**YOUR ASSIGNMENT:** In the listing that follows, the range to quote begins at the line that has "-- ===== PRECONDITION" and ends after the line that has "-- ===== CLAIM"; quote it verbatim and add nothing.

**RECORDS SHOWN:**
-- pv_equiv track=rewrite | github.com/hiro4honda/phoneme-balance-sentence-extractor | extract_balance_sentence.py | count_phoneme_chain2
-- ===== SOURCE A (Python) =====
-- phoneVowel = ['a', 'i', 'u', 'e', 'o']
--
-- phoneConsonant = ['k', 'ky', 'kw', 'g', 'gy', 'gw', 's', 'sh', 'j', 'cl', 'ts', 'z', 't', 'ch', 'ty', 'd', 'dy', \
--                   'n', 'ny', 'h', 'hy', 'b', 'by', 'p', 'py', 'f', 'm', 'my', 'y', 'ry', 'r', 'w', 'N', 'v']
--
-- def count_phoneme_chain2(phonemes):
--
--     cv_dic = {}
--     vc_dic = {}
--     vv_dic = {}
--
--     for i in range(0, len(phoneConsonant)):
--         for j in range(0, len(phoneVowel)):
--             cv_dic[phoneConsonant[i] + ' ' + phoneVowel[j]] = 0
--
--     for i in range(0, len(phoneVowel)):
--         for j in range(0, len(phoneConsonant)):
--             vc_dic[phoneVowel[i] + ' ' + phoneConsonant[j]] = 0
--
--     for i in range(0, len(phoneVowel)):
--         for j in range(0, len(phoneVowel)):
--             vv_dic[phoneVowel[i] + ' ' + phoneVowel[j]] = 0
--
--
--     for i in range(0, len(phonemes)):
--         w = phonemes[i].split()
--         for j in range(1, len(w)):
--             key = w[j-1] + ' ' + w[j]
--             if key in cv_dic:
--                 val = cv_dic[key]
--                 cv_dic[key] = val + 1
--
--             if key in vc_dic:
--                 val = vc_dic[key]
--                 vc_dic[key] = val + 1
--
--             if key in vv_dic:
--                 val = vv_dic[key]
--                 vv_dic[key] = val + 1
--
--     return cv_dic, vc_dic, vv_dic
-- ===== SOURCE B (Python) =====
-- phoneVowel = ['a', 'i', 'u', 'e', 'o']
--
-- phoneConsonant = ['k', 'ky', 'kw', 'g', 'gy', 'gw', 's', 'sh', 'j', 'cl', 'ts', 'z', 't', 'ch', 'ty', 'd', 'dy', \
--                   'n', 'ny', 'h', 'hy', 'b', 'by', 'p', 'py', 'f', 'm', 'my', 'y', 'ry', 'r', 'w', 'N', 'v']
--
-- def count_phoneme_chain2(phonemes):
--     # one counting pass over all adjacent pairs, then classify by the fixed key sets
--     counts = {}
--     for p in phonemes:
--         w = p.split()
--         for a, b in zip(w, w[1:]):
--             key = a + ' ' + b
--             counts[key] = counts.get(key, 0) + 1
--     cv_dic = {c + ' ' + v: counts.get(c + ' ' + v, 0) for c in phoneConsonant for v in phoneVowel}
--     vc_dic = {v + ' ' + c: counts.get(v + ' ' + c, 0) for v in phoneVowel for c in phoneConsonant}
--     vv_dic = {x + ' ' + y: counts.get(x + ' ' + y, 0) for x in phoneVowel for y in phoneVowel}
--     return cv_dic, vc_dic, vv_dic
-- ===== Notes on version B (the rewrite author's own statement) =====
-- stated objective: alternative
-- what changed: B replaces A's three per-pair membership tests and in-place dict updates by one counting pass that accumulates every adjacent pair into a single dict, then rebuilds cv/vc/vv by comprehensions over the fixed key sets with counts.get(key, 0).
import Mathlib
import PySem

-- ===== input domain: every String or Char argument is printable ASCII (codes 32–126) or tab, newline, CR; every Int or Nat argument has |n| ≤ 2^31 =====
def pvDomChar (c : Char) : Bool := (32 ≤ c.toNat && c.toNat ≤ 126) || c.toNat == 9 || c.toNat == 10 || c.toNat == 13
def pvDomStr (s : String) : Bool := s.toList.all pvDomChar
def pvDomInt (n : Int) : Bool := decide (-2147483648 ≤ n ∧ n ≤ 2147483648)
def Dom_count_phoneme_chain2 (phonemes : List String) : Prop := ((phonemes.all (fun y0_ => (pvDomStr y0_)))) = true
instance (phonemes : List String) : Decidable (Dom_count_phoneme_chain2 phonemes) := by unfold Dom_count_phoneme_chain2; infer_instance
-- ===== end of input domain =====

-- B replaces A's three per-pair membership tests with in-place updates by one counting pass into a
-- single dict followed by dict comprehensions over the fixed key sets (objective: alternative decomposition).

-- ===== PORT A =====
def phoneVowel : List String := ["a", "i", "u", "e", "o"]

def phoneConsonant : List String := ["k", "ky", "kw", "g", "gy", "gw", "s", "sh", "j", "cl", "ts", "z", "t", "ch", "ty", "d", "dy",
  "n", "ny", "h", "hy", "b", "by", "p", "py", "f", "m", "my", "y", "ry", "r", "w", "N", "v"]

-- A-side helper: the body of A's loop over phonemes (the inner 'for j in range(1, len(w))' loop)
def pvInnerA (t : (PySem.Dict String Int) × (PySem.Dict String Int) × (PySem.Dict String Int)) (s : String) :
    (PySem.Dict String Int) × (PySem.Dict String Int) × (PySem.Dict String Int) :=
  let w := PySem.Str.split₀ s
  (PySem.List.pyRange 1 (PySem.List.len w) 1).foldl (fun t j =>
    let key := PySem.List.pyGetD w (j - 1) "" ++ " " ++ PySem.List.pyGetD w j ""
    let cv := if t.1.contains key then t.1.insert key (t.1.getD key 0 + 1) else t.1
    let vc := if t.2.1.contains key then t.2.1.insert key (t.2.1.getD key 0 + 1) else t.2.1
    let vv := if t.2.2.contains key then t.2.2.insert key (t.2.2.getD key 0 + 1) else t.2.2
    (cv, vc, vv)) t

def count_phoneme_chain2 (phonemes : List String) : (List (String × Int)) × (List (String × Int)) × (List (String × Int)) :=
  let cv0 : PySem.Dict String Int :=
    (PySem.List.pyRange 0 (PySem.List.len phoneConsonant) 1).foldl (fun d i =>
      (PySem.List.pyRange 0 (PySem.List.len phoneVowel) 1).foldl (fun d j =>
        d.insert (PySem.List.pyGetD phoneConsonant i "" ++ " " ++ PySem.List.pyGetD phoneVowel j "") 0) d)
      PySem.Dict.empty
  let vc0 : PySem.Dict String Int :=
    (PySem.List.pyRange 0 (PySem.List.len phoneVowel) 1).foldl (fun d i =>
      (PySem.List.pyRange 0 (PySem.List.len phoneConsonant) 1).foldl (fun d j =>
        d.insert (PySem.List.pyGetD phoneVowel i "" ++ " " ++ PySem.List.pyGetD phoneConsonant j "") 0) d)
      PySem.Dict.empty
  let vv0 : PySem.Dict String Int :=
    (PySem.List.pyRange 0 (PySem.List.len phoneVowel) 1).foldl (fun d i =>
      (PySem.List.pyRange 0 (PySem.List.len phoneVowel) 1).foldl (fun d j =>
        d.insert (PySem.List.pyGetD phoneVowel i "" ++ " " ++ PySem.List.pyGetD phoneVowel j "") 0) d)
      PySem.Dict.empty
  let res :=
    (PySem.List.pyRange 0 (PySem.List.len phonemes) 1).foldl (fun t i =>
      pvInnerA t (PySem.List.pyGetD phonemes i "")) (cv0, vc0, vv0)
  (res.1.items, res.2.1.items, res.2.2.items)

-- ===== PORT B =====
-- B-side helper: the adjacent-pair keys of one phoneme string ('zip(w, w[1:])')
def pvPairsOf (p : String) : List String :=
  let w := PySem.Str.split₀ p
  (w.zip w.tail).map (fun ab => ab.1 ++ " " ++ ab.2)

def count_phoneme_chain2_alt (phonemes : List String) : (List (String × Int)) × (List (String × Int)) × (List (String × Int)) :=
  let counts : PySem.Dict String Int :=
    phonemes.foldl (fun d p => (pvPairsOf p).foldl (fun d key => d.insert key (d.getD key 0 + 1)) d) PySem.Dict.empty
  let cv := (phoneConsonant.flatMap (fun c => phoneVowel.map (fun v => c ++ " " ++ v))).foldl
    (fun d k => d.insert k (counts.getD k 0)) (PySem.Dict.empty : PySem.Dict String Int)
  let vc := (phoneVowel.flatMap (fun v => phoneConsonant.map (fun c => v ++ " " ++ c))).foldl
    (fun d k => d.insert k (counts.getD k 0)) (PySem.Dict.empty : PySem.Dict String Int)
  let vv := (phoneVowel.flatMap (fun x => phoneVowel.map (fun y => x ++ " " ++ y))).foldl
    (fun d k => d.insert k (counts.getD k 0)) (PySem.Dict.empty : PySem.Dict String Int)
  (cv.items, vc.items, vv.items)

-- ===== PRECONDITION & SPEC =====
def Spec_count_phoneme_chain2 (phonemes : List String) (out : (List (String × Int)) × (List (String × Int)) × (List (String × Int))) : Prop := out = count_phoneme_chain2_alt phonemes
instance (phonemes : List String) (out : (List (String × Int)) × (List (String × Int)) × (List (String × Int))) : Decidable (Spec_count_phoneme_chain2 phonemes out) := by unfold Spec_count_phoneme_chain2; infer_instance

-- ===== CLAIM (what is proved, stated in full; the proofs are below) =====
def Claim_equal_count_phoneme_chain2 : Prop := ∀ (phonemes : List String), Dom_count_phoneme_chain2 phonemes → Spec_count_phoneme_chain2 phonemes (count_phoneme_chain2 phonemes)

-- ===== LEMMAS AND PROOFS =====

-- the three fixed key lists
def pvCvKeys : List String := phoneConsonant.flatMap (fun c => phoneVowel.map (fun v => c ++ " " ++ v))
def pvVcKeys : List String := phoneVowel.flatMap (fun v => phoneConsonant.map (fun c => v ++ " " ++ c))
def pvVvKeys : List String := phoneVowel.flatMap (fun x => phoneVowel.map (fun y => x ++ " " ++ y))

-- A's per-key update of one dict, and of the triple
def pvUpd (d : PySem.Dict String Int) (key : String) : PySem.Dict String Int :=
  if d.contains key then d.insert key (d.getD key 0 + 1) else d

def pvStep (t : (PySem.Dict String Int) × (PySem.Dict String Int) × (PySem.Dict String Int)) (key : String) :
    (PySem.Dict String Int) × (PySem.Dict String Int) × (PySem.Dict String Int) :=
  (pvUpd t.1 key, pvUpd t.2.1 key, pvUpd t.2.2 key)

set_option maxRecDepth 40000 in
theorem pvKeys_nodup : pvCvKeys.Nodup ∧ pvVcKeys.Nodup ∧ pvVvKeys.Nodup := by decide

-- a triple fold whose components do not interact splits into three folds
theorem pv_foldl_triple {α β γ δ : Type} (L : List δ)
    (f : α → δ → α) (g : β → δ → β) (h : γ → δ → γ) (a : α) (b : β) (c : γ) :
    L.foldl (fun t x => (f t.1 x, g t.2.1 x, h t.2.2 x)) (a, b, c)
      = (L.foldl f a, L.foldl g b, L.foldl h c) := by
  induction L generalizing a b c with
  | nil => rfl
  | cons x L ih => simp [List.foldl_cons, ih]

-- A's inner index loop over range(1, len w) is a fold over the adjacent-pair keys
theorem pv_inner_loop_eq {α : Type} (p : String) (g : α → String → α) (init : α) :
    (PySem.List.pyRange 1 (PySem.List.len (PySem.Str.split₀ p)) 1).foldl
      (fun acc j => g acc (PySem.List.pyGetD (PySem.Str.split₀ p) (j - 1) "" ++ " " ++ PySem.List.pyGetD (PySem.Str.split₀ p) j "")) init
      = (pvPairsOf p).foldl g init := by
  simp only [pvPairsOf]
  set w := PySem.Str.split₀ p with hw
  have hm : (PySem.List.len w - 1).toNat = w.length - 1 := by
    simp [PySem.List.len]
  have hkeys : (List.range (w.length - 1)).map
      (fun k : Nat => PySem.List.pyGetD w ((1 : Int) + (k : Int) - 1) "" ++ " " ++ PySem.List.pyGetD w ((1 : Int) + (k : Int)) "")
      = (w.zip w.tail).map (fun ab => ab.1 ++ " " ++ ab.2) := by
    apply List.ext_getElem
    · simp
    · intro i h1 h2
      have hi : i < w.length - 1 := by simpa using h1
      simp only [List.getElem_map, List.getElem_range, List.getElem_zip]
      have e1 : (1 : Int) + (i : Int) - 1 = ((i : Nat) : Int) := by ring
      have e2 : (1 : Int) + (i : Int) = (((i + 1 : Nat)) : Int) := by push_cast; ring
      rw [e1, e2, PySem.List.pyGetD_natCast, PySem.List.pyGetD_natCast]
      rw [List.getD_eq_getElem w _ (by omega), List.getD_eq_getElem w _ (by omega)]
      simp [List.getElem_tail]
  have h := congrArg (fun l => List.foldl g init l) hkeys
  simp only [List.foldl_map] at h
  rw [PySem.List.pyRange_one, hm, List.foldl_map, List.foldl_map]
  simpa using h

-- folding A's update over a pair list adds per-key occurrence counts
theorem pv_upd_fold (L : List String) (keys : List String) (hnd : keys.Nodup)
    (d : PySem.Dict String Int) (c : String → Int)
    (hitems : d.items = keys.map (fun k => (k, c k))) :
    (L.foldl pvUpd d).items = keys.map (fun k => (k, c k + L.count k)) := by
  induction L generalizing d c with
  | nil => simpa using hitems
  | cons x L ih =>
    have hkeys : d.keys = keys := by
      have hc : ((fun x : String × Int => x.1) ∘ fun k => (k, c k)) = (id : String → String) := rfl
      simp only [PySem.Dict.keys, hitems, List.map_map, hc, List.map_id]
    have hknd : d.keys.Nodup := by rw [hkeys]; exact hnd
    by_cases hx : x ∈ keys
    · have hcont : d.contains x = true := by
        rw [PySem.Dict.contains_iff_mem_keys, hkeys]; exact hx
      have hmem : (x, c x) ∈ d.items := by rw [hitems]; exact List.mem_map_of_mem hx
      have hgetD : d.getD x 0 = c x := PySem.Dict.getD_of_mem_items d hmem hknd 0
      have hstep : (pvUpd d x).items = keys.map (fun k => (k, if k = x then c x + 1 else c k)) := by
        rw [pvUpd, if_pos hcont, PySem.Dict.items_insert_of_contains _ _ hcont, hgetD, hitems,
          List.map_map]
        refine List.map_congr_left (fun k hk => ?_)
        by_cases hkx : k = x
        · subst hkx; simp
        · simp [hkx]
      have := ih (pvUpd d x) (fun k => if k = x then c x + 1 else c k) hstep
      rw [List.foldl_cons, this]
      refine List.map_congr_left (fun k hk => ?_)
      by_cases hkx : k = x
      · subst hkx; simp; ring
      · simp [hkx, Ne.symm hkx]
    · have hcont : d.contains x = false := by
        rw [← Bool.not_eq_true, PySem.Dict.contains_iff_mem_keys, hkeys]; simpa using hx
      have hstep : pvUpd d x = d := by rw [pvUpd, hcont]; simp
      rw [List.foldl_cons, hstep, ih d c hitems]
      refine List.map_congr_left (fun k hk => ?_)
      have : x ≠ k := fun h => hx (h ▸ hk)
      simp [this]

-- fold over Nodup keys with fresh inserts gives items = map
theorem pv_items_fresh (keys : List String) (f : String → Int) (hnd : keys.Nodup) :
    (keys.foldl (fun d k => d.insert k (f k)) (PySem.Dict.empty : PySem.Dict String Int)).items
      = keys.map (fun k => (k, f k)) := by
  have h := PySem.Dict.items_foldl_insert_fresh (l := keys) (k := fun x => x) (v := f)
    (d := (PySem.Dict.empty : PySem.Dict String Int))
    (by intro a _; simp [PySem.Dict.contains_empty]) (by simpa using hnd)
  simpa using h

-- ===== VERDICT (by name: the statement is the Claim_ definition above) =====
set_option maxRecDepth 40000 in
theorem count_phoneme_chain2_spec : Claim_equal_count_phoneme_chain2 := by
  intro phonemes _
  unfold Spec_count_phoneme_chain2
  simp only [count_phoneme_chain2, count_phoneme_chain2_alt]
  -- A's outer loop is a fold over phonemes
  rw [PySem.List.foldl_pyRange_zero_pyGetD phonemes "" pvInnerA]
  -- the body of A's loop is a fold of pvStep over the pair keys
  have hInner : pvInnerA = fun t s => (pvPairsOf s).foldl pvStep t := by
    funext t s
    exact pv_inner_loop_eq s pvStep t
  rw [hInner, ← List.foldl_flatMap]
  -- B's counting loop is a fold over the same flattened pair list
  rw [← List.foldl_flatMap]
  -- split the triple fold and evaluate each dict
  rw [show pvStep = (fun t x => (pvUpd t.1 x, pvUpd t.2.1 x, pvUpd t.2.2 x)) from rfl,
    pv_foldl_triple]
  rw [pv_upd_fold _ pvCvKeys pvKeys_nodup.1 _ (fun _ => (0 : Int)) (by decide),
    pv_upd_fold _ pvVcKeys pvKeys_nodup.2.1 _ (fun _ => (0 : Int)) (by decide),
    pv_upd_fold _ pvVvKeys pvKeys_nodup.2.2 _ (fun _ => (0 : Int)) (by decide)]
  rw [pv_items_fresh (phoneConsonant.flatMap (fun c => phoneVowel.map (fun v => c ++ " " ++ v))) _ pvKeys_nodup.1,
    pv_items_fresh (phoneVowel.flatMap (fun v => phoneConsonant.map (fun c => v ++ " " ++ c))) _ pvKeys_nodup.2.1,
    pv_items_fresh (phoneVowel.flatMap (fun x => phoneVowel.map (fun y => x ++ " " ++ y))) _ pvKeys_nodup.2.2]
  simp only [Prod.mk.injEq]
  refine ⟨?_, ?_, ?_⟩ <;>
    exact List.map_congr_left (fun k hk => by
      simp [PySem.Dict.getD_foldl_insert_add_one, PySem.Dict.getD_empty])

**ANSWER TO THIS TASK:**
-- ===== PRECONDITION & SPEC =====
def Spec_count_phoneme_chain2 (phonemes : List String) (out : (List (String × Int)) × (List (String × Int)) × (List (String × Int))) : Prop := out = count_phoneme_chain2_alt phonemes
instance (phonemes : List String) (out : (List (String × Int)) × (List (String × Int)) × (List (String × Int))) : Decidable (Spec_count_phoneme_chain2 phonemes out) := by unfold Spec_count_phoneme_chain2; infer_instance

-- ===== CLAIM (what is proved, stated in full; the proofs are below) =====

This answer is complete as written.